From mboxrd@z Thu Jan  1 00:00:00 1970
From: Mike Christie <michaelc@cs.wisc.edu>
Subject: Re: [PATCH] sdd scsi-ml event wq
Date: Fri, 28 May 2004 03:00:28 -0700
Sender: linux-scsi-owner@vger.kernel.org
Message-ID: <40B70DBC.4020400@cs.wisc.edu>
References: <40B6F16B.6070909@cs.wisc.edu> <1085732140.2782.14.camel@laptop.fenrus.com> <40B70137.70106@cs.wisc.edu> <20040528091825.GA17960@devserv.devel.redhat.com>
Mime-Version: 1.0
Content-Type: text/plain; charset=us-ascii; format=flowed
Content-Transfer-Encoding: 7bit
Return-path: <linux-scsi-owner@vger.kernel.org>
Received: from sabe.cs.wisc.edu ([128.105.6.20]:37897 "EHLO sabe.cs.wisc.edu")
	by vger.kernel.org with ESMTP id S265881AbUE1KAg (ORCPT
	<rfc822;linux-scsi@vger.kernel.org>);
	Fri, 28 May 2004 06:00:36 -0400
In-Reply-To: <20040528091825.GA17960@devserv.devel.redhat.com>
List-Id: linux-scsi@vger.kernel.org
To: Arjan van de Ven <arjanv@redhat.com>
Cc: SCSI Mailing List <linux-scsi@vger.kernel.org>

Arjan van de Ven wrote:
> On Fri, May 28, 2004 at 02:07:03AM -0700, Mike Christie wrote:
> 
>>I agree with you, and I do not have a good answer.

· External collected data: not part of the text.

-- pv_equiv track=rewrite | github.com/Toby16/alx-backend | 0x00-pagination/0-simple_helper_function.py | index_range
-- ===== SOURCE A (Python) =====
-- from typing import Tuple
--
-- def index_range(page: int, page_size: int) -> Tuple[int, int]:
--     """
--     Retrieves the index range from a given page and page size
--     """
--     i = 0
--     tuple_value = ()
--
--     value_1 = 0
--     value_2 = page_size
--
--     while i < page:
--         tuple_value = (value_1, value_2)
--         value_1 += page_size
--         value_2 += page_size
--
--         i += 1
--
--     return tuple_value
-- ===== SOURCE B (Python) =====
-- def index_range(page, page_size):
--     """Closed-form index range: O(1) instead of looping page times."""
--     if page <= 0:
--         return ()
--     return ((page - 1) * page_size, page * page_size)
-- ===== Notes on version B (the rewrite author's own statement) =====
-- stated objective: faster
-- what changed: Replaced the O(page) while-loop that rebuilds the tuple each iteration with the closed form ((page-1)*page_size, page*page_size), returning () when page <= 0 as A does.
import Mathlib
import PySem

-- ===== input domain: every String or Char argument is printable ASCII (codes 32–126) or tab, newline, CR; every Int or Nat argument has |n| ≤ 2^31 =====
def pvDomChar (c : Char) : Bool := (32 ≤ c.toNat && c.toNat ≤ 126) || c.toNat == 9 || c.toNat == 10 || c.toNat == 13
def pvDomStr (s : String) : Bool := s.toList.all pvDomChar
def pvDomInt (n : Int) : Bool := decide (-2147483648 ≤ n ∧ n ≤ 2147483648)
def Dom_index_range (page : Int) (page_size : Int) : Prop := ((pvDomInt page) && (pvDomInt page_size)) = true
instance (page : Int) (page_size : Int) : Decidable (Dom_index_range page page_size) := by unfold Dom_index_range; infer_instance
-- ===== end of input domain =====

-- B replaces A's O(page) while-loop with the closed form ((page-1)*ps, page*ps); objective: faster (asymptotic).


-- ===== PORT A =====
-- literal port of A's while-loop: state (i, tuple_value, value_1, value_2)
def indexRangeLoop (ps page i v1 v2 : Int) (tv : List Int) : List Int :=
  if i < page then
    indexRangeLoop ps page (i + 1) (v1 + ps) (v2 + ps) [v1, v2]
  else tv
termination_by (page - i).toNat
decreasing_by omega

def index_range (page : Int) (page_size : Int) : List Int :=
  indexRangeLoop page_size page 0 0 page_size []

-- ===== PORT B =====
def index_range_alt (page : Int) (page_size : Int) : List Int :=
  if page ≤ 0 then []
  else [(page - 1) * page_size, page * page_size]

-- ===== PRECONDITION & SPEC =====
def Spec_index_range (page : Int) (page_size : Int) (out : List Int) : Prop := out = index_range_alt page page_size
instance (page : Int) (page_size : Int) (out : List Int) : Decidable (Spec_index_range page page_size out) := by unfold Spec_index_range; infer_instance

-- ===== CLAIM (what is proved, stated in full; the proofs are below) =====
def Claim_equal_index_range : Prop := ∀ (page : Int) (page_size : Int), Dom_index_range page page_size → Spec_index_range page page_size (index_range page page_size)

-- ===== LEMMAS AND PROOFS =====
-- Loop invariant: when i < page, the loop returns [v1 + (page-1-i)*ps, v2 + (page-1-i)*ps].
theorem indexRangeLoop_eq (ps page : Int) :
    ∀ (n : Nat) (i v1 v2 : Int) (tv : List Int), (page - i).toNat = n → i < page →
      indexRangeLoop ps page i v1 v2 tv
        = [v1 + (page - 1 - i) * ps, v2 + (page - 1 - i) * ps] := by
  intro n
  induction n with
  | zero => intro i v1 v2 tv hn hi; omega
  | succ k ih =>
    intro i v1 v2 tv hn hi
    rw [indexRangeLoop, if_pos hi]
    by_cases h : i + 1 < page
    · rw [ih (i + 1) (v1 + ps) (v2 + ps) [v1, v2] (by omega) h]
      simp only [List.cons.injEq, and_true]
      constructor <;> ring
    · have hip : i + 1 = page := by omega
      rw [indexRangeLoop, if_neg (by omega)]
      have : page - 1 - i = 0 := by omega
      simp [this]

theorem index_range_spec : Claim_equal_index_range := by
  intro page ps _
  unfold Spec_index_range index_range index_range_alt
  by_cases h : page ≤ 0
  · rw [indexRangeLoop, if_neg (by omega), if_pos h]
  · rw [indexRangeLoop_eq ps page (page - 0).toNat 0 0 ps [] rfl (by omega), if_neg h]
    simp only [List.cons.injEq, and_true]
    constructor <;> ring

When the system is 
>>failing
>>memory allocations it is difficult to do a lot of things. I was thinking 
>>that
>>in such an extreme situation that it would be acceptable for events to fail.
>>Would it be better to have the API set a timer and retry at a later time? I 
>>was
>>thinking you could end up with a long backlog of events that may be 
>>worthless
>>by the time the system can allocate memory - which is why I put in the
>>mempool (I know that they are not magic and will fail too though). I am open
>>to ideas.
> 
> 
> well what would suck is if userspace only sees a last "loop down"
> event but then never sees the final "loop up".

I think the kobject hotplug code will already drop events without
indication that it failed :( Look at kset_hotplug().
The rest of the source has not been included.